Seeding was (1) Georgetown, (2) Louisville, (3) Pittsburgh, (4) Notre Dame, (5) Syracuse, (6) Marquette, (7) West Virginia, (8) DePaul, (9) Villanova, (10) Providence, (11) St. John's, and (12) Connecticut. By finishing below 12th place, Cincinnati, Rutgers, Seton Hall, and South Florida did not qualify for the tournament.

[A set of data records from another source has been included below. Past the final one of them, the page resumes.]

-- pv_equiv track=rewrite | github.com/Asthanaji05/Litcoder | Python/Contests/Stock Combination Finder.py | find_stock_combinations
-- ===== SOURCE A (Python) =====
-- from itertools import product
--
-- def find_stock_combinations(target_budget, stocks):
--     # Check for invalid inputs: target budget or stock prices
--     if target_budget <= 0:
--         return "Invalid input"
--
--     for stock in stocks:
--         if stock[1] <= 0:
--             return "The stock prices should be at least greater than 0"
--         if stock[1] > target_budget:
--             return "One of the stock prices is higher than the target price"
--
--     # Prepare variables for combinations
--     valid_combinations = []
--     prices = [stock[1] for stock in stocks]
--     num_stocks = len(stocks)
--
--     # Generate combinations using product with quantities 0 to 5 for each stock
--     for quantities in product(range(6), repeat=num_stocks):
--         total_cost = sum(q * p for q, p in zip(quantities, prices))
--
--         # Check if total cost matches the target budget
--         if total_cost == target_budget:
--             valid_combinations.append(list(quantities))
--
--     # Sort combinations in ascending order
--     valid_combinations.sort()
--
--     # Prepare the output
--     if valid_combinations:
--         output = "\n".join(" ".join(map(str, comb)) for comb in valid_combinations)
--         return f"{output}\n{len(valid_combinations)}"
--     else:
--         return "No valid combinations found"
-- ===== SOURCE B (Python) =====
-- def find_stock_combinations(target_budget, stocks):
--     if target_budget <= 0:
--         return "Invalid input"
--     for stock in stocks:
--         if stock[1] <= 0:
--             return "The stock prices should be at least greater than 0"
--         if stock[1] > target_budget:
--             return "One of the stock prices is higher than the target price"
--     prices = [stock[1] for stock in stocks]
--
--     # DFS backtracking: quantities tried in ascending order per stock, so the
--     # combinations come out already in lexicographic order; prune as soon as the
--     # partial cost exceeds the remaining budget (prices are positive here).
--     def dfs(i, remaining):
--         if i == len(prices):
--             return [[]] if remaining == 0 else []
--         p = prices[i]
--         out = []
--         q = 0
--         while q <= 5 and q * p <= remaining:
--             out.extend([q] + tail for tail in dfs(i + 1, remaining - q * p))
--             q += 1
--         return out
--
--     combos = dfs(0, target_budget)
--     if not combos:
--         return "No valid combinations found"
--     lines = [" ".join(map(str, c)) for c in combos]
--     return "\n".join(lines) + "\n" + str(len(combos))
-- ===== Notes on version B (the rewrite author's own statement) =====
-- stated objective: alternative
-- what changed: Replaced the exhaustive enumeration of all 6^n quantity tuples followed by a sort with a DFS backtracking search that prunes a branch as soon as the partial cost exceeds the remaining budget and emits the combinations directly in lexicographic order, so no sort is needed.
import Mathlib
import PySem

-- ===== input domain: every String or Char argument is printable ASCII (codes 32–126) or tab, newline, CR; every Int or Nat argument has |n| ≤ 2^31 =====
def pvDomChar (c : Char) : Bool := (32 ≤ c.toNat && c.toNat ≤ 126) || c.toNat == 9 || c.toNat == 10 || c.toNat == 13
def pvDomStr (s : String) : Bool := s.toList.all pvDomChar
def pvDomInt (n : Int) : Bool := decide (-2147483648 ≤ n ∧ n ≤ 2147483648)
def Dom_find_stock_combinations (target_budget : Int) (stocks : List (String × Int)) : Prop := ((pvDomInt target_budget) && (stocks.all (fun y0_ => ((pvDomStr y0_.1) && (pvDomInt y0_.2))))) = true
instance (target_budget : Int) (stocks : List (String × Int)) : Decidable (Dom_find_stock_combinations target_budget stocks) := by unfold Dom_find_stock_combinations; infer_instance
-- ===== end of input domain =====

-- B replaces A's exhaustive 6^n cartesian product + sort by a DFS backtracking search that
-- prunes when the partial cost exceeds the remaining budget and emits the combinations in
-- lexicographic order directly, so no sort is needed (objective: alternative algorithm).

-- ===== PORT A =====
-- the validation for-loop (returns the first error message, if any)
def pvCheckA (target_budget : Int) : List (String × Int) → Option String
  | [] => none
  | s :: rest =>
    if s.2 ≤ 0 then some "The stock prices should be at least greater than 0"
    else if s.2 > target_budget then some "One of the stock prices is higher than the target price"
    else pvCheckA target_budget rest

-- product(range(6), repeat=n), first coordinate varying slowest (CPython's order)
def pvProd6 : Nat → List (List Int)
  | 0 => [[]]
  | n + 1 => (List.range 6).flatMap (fun (q : Nat) => (pvProd6 n).map (fun t => ((q : Int)) :: t))

-- sum(q * p for q, p in zip(quantities, prices))
def pvDot (qs ps : List Int) : Int := ((qs.zip ps).map (fun qp => qp.1 * qp.2)).sum

def find_stock_combinations (target_budget : Int) (stocks : List (String × Int)) : String :=
  if target_budget ≤ 0 then "Invalid input"
  else
    match pvCheckA target_budget stocks with
    | some msg => msg
    | none =>
      let prices := stocks.map (fun s => s.2)
      let valid := (pvProd6 stocks.length).filter (fun qs => pvDot qs prices == target_budget)
      let sortedValid := PySem.List.sorted valid (fun x => x) false
      if sortedValid.isEmpty then "No valid combinations found"
      else
        PySem.Str.join "\n" (sortedValid.map (fun c => PySem.Str.join " " (c.map PySem.Int.toStr)))
          ++ "\n" ++ PySem.Int.toStr (sortedValid.length : Int)

-- ===== PORT B =====
-- B's identical validation loop
def pvCheckB (target_budget : Int) : List (String × Int) → Option String
  | [] => none
  | s :: rest =>
    if s.2 ≤ 0 then some "The stock prices should be at least greater than 0"
    else if s.2 > target_budget then some "One of the stock prices is higher than the target price"
    else pvCheckB target_budget rest

-- the inner 'while q <= 5 and q * p <= remaining' loop of B's dfs
def pvDfsLoop (rec : Int → List (List Int)) (p rem : Int) (q : Nat) : List (List Int) :=
  if h : q ≤ 5 ∧ (q : Int) * p ≤ rem then
    ((rec (rem - (q : Int) * p)).map (fun t => ((q : Int)) :: t)) ++ pvDfsLoop rec p rem (q + 1)
  else []
termination_by 6 - q
decreasing_by omega

-- B's dfs(i, remaining), with the price suffix in place of the index i
def pvDfs : List Int → Int → List (List Int)
  | [], rem => if rem = 0 then [[]] else []
  | p :: ps, rem => pvDfsLoop (pvDfs ps) p rem 0

def find_stock_combinations_alt (target_budget : Int) (stocks : List (String × Int)) : String :=
  if target_budget ≤ 0 then "Invalid input"
  else
    match pvCheckB target_budget stocks with
    | some msg => msg
    | none =>
      let combos := pvDfs (stocks.map (fun s => s.2)) target_budget
      if combos.isEmpty then "No valid combinations found"
      else
        let lines := combos.map (fun c => PySem.Str.join " " (c.map PySem.Int.toStr))
        PySem.Str.join "\n" lines ++ "\n" ++ PySem.Int.toStr (combos.length : Int)

-- ===== PRECONDITION & SPEC =====
def Spec_find_stock_combinations (target_budget : Int) (stocks : List (String × Int)) (out : String) : Prop := out = find_stock_combinations_alt target_budget stocks
instance (target_budget : Int) (stocks : List (String × Int)) (out : String) : Decidable (Spec_find_stock_combinations target_budget stocks out) := by unfold Spec_find_stock_combinations; infer_instance

-- ===== CLAIM (what is proved, stated in full; the proofs are below) =====
def Claim_equal_find_stock_combinations : Prop := ∀ (target_budget : Int) (stocks : List (String × Int)), Dom_find_stock_combinations target_budget stocks → Spec_find_stock_combinations target_budget stocks (find_stock_combinations target_budget stocks)

-- ===== LEMMAS AND PROOFS =====

theorem pvCheck_eq (tb : Int) (stocks : List (String × Int)) :
    pvCheckB tb stocks = pvCheckA tb stocks := by
  induction stocks with
  | nil => rfl
  | cons s rest ih => simp only [pvCheckA, pvCheckB, ih]

theorem pvCheckA_none_pos (tb : Int) (stocks : List (String × Int))
    (h : pvCheckA tb stocks = none) : ∀ s ∈ stocks, 0 < s.2 := by
  induction stocks with
  | nil => simp
  | cons s rest ih =>
    simp only [pvCheckA] at h
    split_ifs at h with h1 h2
    intro x hx
    rcases List.mem_cons.mp hx with rfl | hx'
    · omega
    · exact ih h x hx'

theorem pvDot_cons (q p : Int) (t ps : List Int) :
    pvDot (q :: t) (p :: ps) = q * p + pvDot t ps := by
  simp [pvDot]

theorem mem_pvProd6_nonneg {n : Nat} {t : List Int} (h : t ∈ pvProd6 n) :
    ∀ x ∈ t, 0 ≤ x := by
  induction n generalizing t with
  | zero => simp [pvProd6] at h; subst h; simp
  | succ n ih =>
    simp only [pvProd6, List.mem_flatMap, List.mem_map, List.mem_range] at h
    obtain ⟨q, _, t', ht', rfl⟩ := h
    intro x hx
    rcases List.mem_cons.mp hx with rfl | hx'
    · exact_mod_cast Nat.zero_le q
    · exact ih ht' x hx'

theorem pvDot_nonneg {t ps : List Int} (ht : ∀ x ∈ t, 0 ≤ x) (hp : ∀ p ∈ ps, 0 < p) :
    0 ≤ pvDot t ps := by
  induction t generalizing ps with
  | nil => simp [pvDot]
  | cons q t ih =>
    cases ps with
    | nil => simp [pvDot]
    | cons p ps =>
      rw [pvDot_cons]
      have h1 : 0 ≤ q := ht q (by simp)
      have h2 : 0 < p := hp p (by simp)
      have h3 : 0 ≤ pvDot t ps :=
        ih (fun x hx => ht x (by simp [hx])) (fun x hx => hp x (by simp [hx]))
      linarith [mul_nonneg h1 h2.le]

theorem filter_flatMap {α β : Type} (l : List α) (f : α → List β) (p : β → Bool) :
    (l.flatMap f).filter p = l.flatMap (fun a => (f a).filter p) := by
  induction l with
  | nil => rfl
  | cons a l ih => simp [List.flatMap_cons, List.filter_append, ih]

theorem pvDfsLoop_eq (p : Int) (ps : List Int) (rem : Int) (hp : 0 < p)
    (hps : ∀ x ∈ ps, 0 < x)
    (IH : ∀ r, pvDfs ps r = (pvProd6 ps.length).filter (fun t => pvDot t ps == r)) :
    ∀ (k q : Nat), q + k = 6 →
      pvDfsLoop (pvDfs ps) p rem q =
        (List.range' q k).flatMap (fun (q' : Nat) =>
          ((pvProd6 ps.length).filter (fun t => pvDot t ps == rem - (q' : Int) * p)).map
            (fun t => ((q' : Int)) :: t)) := by
  intro k
  induction k with
  | zero =>
    intro q hq
    rw [pvDfsLoop, dif_neg (by omega)]
    rfl
  | succ k ihk =>
    intro q hq
    rw [pvDfsLoop]
    by_cases hle : (q : Int) * p ≤ rem
    · rw [dif_pos ⟨by omega, hle⟩, List.range'_succ, List.flatMap_cons,
        ihk (q + 1) (by omega), IH]
    · rw [dif_neg (by tauto)]
      symm
      rw [List.flatMap_eq_nil_iff]
      intro q' hq'
      have hq'' : q ≤ q' := (List.mem_range'_1.mp hq').1
      have hmono : (q : Int) * p ≤ (q' : Int) * p := by
        apply mul_le_mul_of_nonneg_right _ (le_of_lt hp)
        exact_mod_cast hq''
      have hneg : rem - (q' : Int) * p < 0 := by omega
      rw [List.map_eq_nil_iff, List.filter_eq_nil_iff]
      intro t ht
      have h0 : 0 ≤ pvDot t ps := pvDot_nonneg (mem_pvProd6_nonneg ht) hps
      simp only [beq_iff_eq]
      omega

theorem pvDfs_eq (ps : List Int) (hps : ∀ x ∈ ps, 0 < x) (rem : Int) :
    pvDfs ps rem = (pvProd6 ps.length).filter (fun t => pvDot t ps == rem) := by
  induction ps generalizing rem with
  | nil =>
    simp only [pvDfs, List.length_nil, pvProd6]
    by_cases h : rem = 0 <;> simp [h, pvDot] <;> omega
  | cons p ps ih =>
    have hp : 0 < p := hps p (by simp)
    have hps' : ∀ x ∈ ps, 0 < x := fun x hx => hps x (by simp [hx])
    rw [pvDfs, pvDfsLoop_eq p ps rem hp hps' (ih hps') 6 0 rfl]
    rw [List.length_cons, pvProd6, filter_flatMap, List.range_eq_range']
    apply List.flatMap_congr
    intro q _
    rw [List.filter_map]
    congr 1
    apply List.filter_congr
    intro t _
    simp only [Function.comp_apply, pvDot_cons]
    rw [Bool.eq_iff_iff]
    simp only [beq_iff_eq]
    omega

theorem pairwise_flatMap_aux {α β : Type} {R : β → β → Prop} {l : List α} {f : α → List β}
    (h1 : ∀ a ∈ l, (f a).Pairwise R)
    (h2 : l.Pairwise (fun a b => ∀ x ∈ f a, ∀ y ∈ f b, R x y)) :
    (l.flatMap f).Pairwise R := by
  induction l with
  | nil => simp
  | cons a l ih =>
    rw [List.flatMap_cons, List.pairwise_append]
    rw [List.pairwise_cons] at h2
    refine ⟨h1 a (by simp), ih (fun b hb => h1 b (by simp [hb])) h2.2, ?_⟩
    intro x hx y hy
    rw [List.mem_flatMap] at hy
    obtain ⟨b, hb, hyb⟩ := hy
    exact h2.1 b hb x hx y hyb

theorem pvProd6_pairwise (n : Nat) : (pvProd6 n).Pairwise (· < ·) := by
  induction n with
  | zero => simp [pvProd6]
  | succ n ih =>
    rw [pvProd6]
    apply pairwise_flatMap_aux
    · intro q _
      rw [List.pairwise_map]
      exact ih.imp (fun h => List.Lex.cons h)
    · apply List.Pairwise.imp _ (List.pairwise_lt_range (n := 6))
      intro a b hab x hx y hy
      rw [List.mem_map] at hx hy
      obtain ⟨t, _, rfl⟩ := hx
      obtain ⟨t', _, rfl⟩ := hy
      exact List.Lex.rel (by exact_mod_cast hab)

-- ===== VERDICT (by name: the statement is the Claim_ definition above) =====
theorem find_stock_combinations_spec : Claim_equal_find_stock_combinations := by
  intro tb stocks _
  unfold Spec_find_stock_combinations find_stock_combinations find_stock_combinations_alt
  by_cases htb : tb ≤ 0
  · simp [htb]
  · simp only [if_neg htb, pvCheck_eq]
    cases h : pvCheckA tb stocks with
    | some msg => rfl
    | none =>
      have hpos : ∀ x ∈ stocks.map (fun s => s.2), 0 < x := by
        intro x hx
        rw [List.mem_map] at hx
        obtain ⟨s, hs, rfl⟩ := hx
        exact pvCheckA_none_pos tb stocks h s hs
      have hlist : PySem.List.sorted
          ((pvProd6 stocks.length).filter
            (fun qs => pvDot qs (stocks.map (fun s => s.2)) == tb)) (fun x => x) false
          = pvDfs (stocks.map (fun s => s.2)) tb := by
        rw [pvDfs_eq _ hpos, List.length_map,
          show (fun (a b : List Int) => a.decidableLT b) = (LinearOrder.toDecidableLT (α := List Int))
            from funext fun a => funext fun b => Subsingleton.elim _ _]
        exact PySem.List.sorted_eq_of_perm_of_pairwise_lt _ _ _ (List.Perm.refl _)
          ((pvProd6_pairwise stocks.length).filter _)
      simp only [hlist]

The NCAA later vacated all of Syracuse's wins during the season, including its Big East Tournament victory, because of the use of an ineligible player.

===NCAA tournament===

Six Big East teams received bids to the NCAA Tournament. Marquette, Notre Dame, and Villanova lost in the first round, Louisville in the second round, and Pittsburgh in the regional semifinals. Georgetown reached the Final Four for the first time since 1985 and lost to Ohio State.

| School | Region | Seed | Round 1 | Round 2 | Sweet 16 | Elite 8 | Final 4 |
|---|---|---|---|---|---|---|---|
| Georgetown | East | 2 | 15 Belmont, W 80–55 | 7 Boston College, W 62–55 | 6 Vanderbilt, W 66–65 | 1 North Carolina, W 96–84^{(OT)} | S1 Ohio State, L 67–60 |
| Pittsburgh | West | 3 | 14 Wright State, W 79–58 | 11 VCU, W 84–79^{(OT)} | 2 UCLA, L 64–55 |  |  |
| Louisville | South | 6 | 11 Stanford, W 78–58 | 3 Texas A&M, L 72–69 |  |  |  |
| Notre Dame | Midwest | 6 | 11 Winthrop, L 74–64 |  |  |  |  |
| Marquette | East | 8 | 9 Michigan State, L 61–49 |  |  |  |  |
| Villanova | West | 9 | 8 Kentucky, L 67–58 |  |  |  |  |

===National Invitation Tournament===

Four Big East teams received bids to the National Invitation Tournament, with West Virginia seeded No. 1 in the East Region. Providence lost in the first round and DePaul and Syracuse in the quarterfinals. West Virginia won the tournament championship.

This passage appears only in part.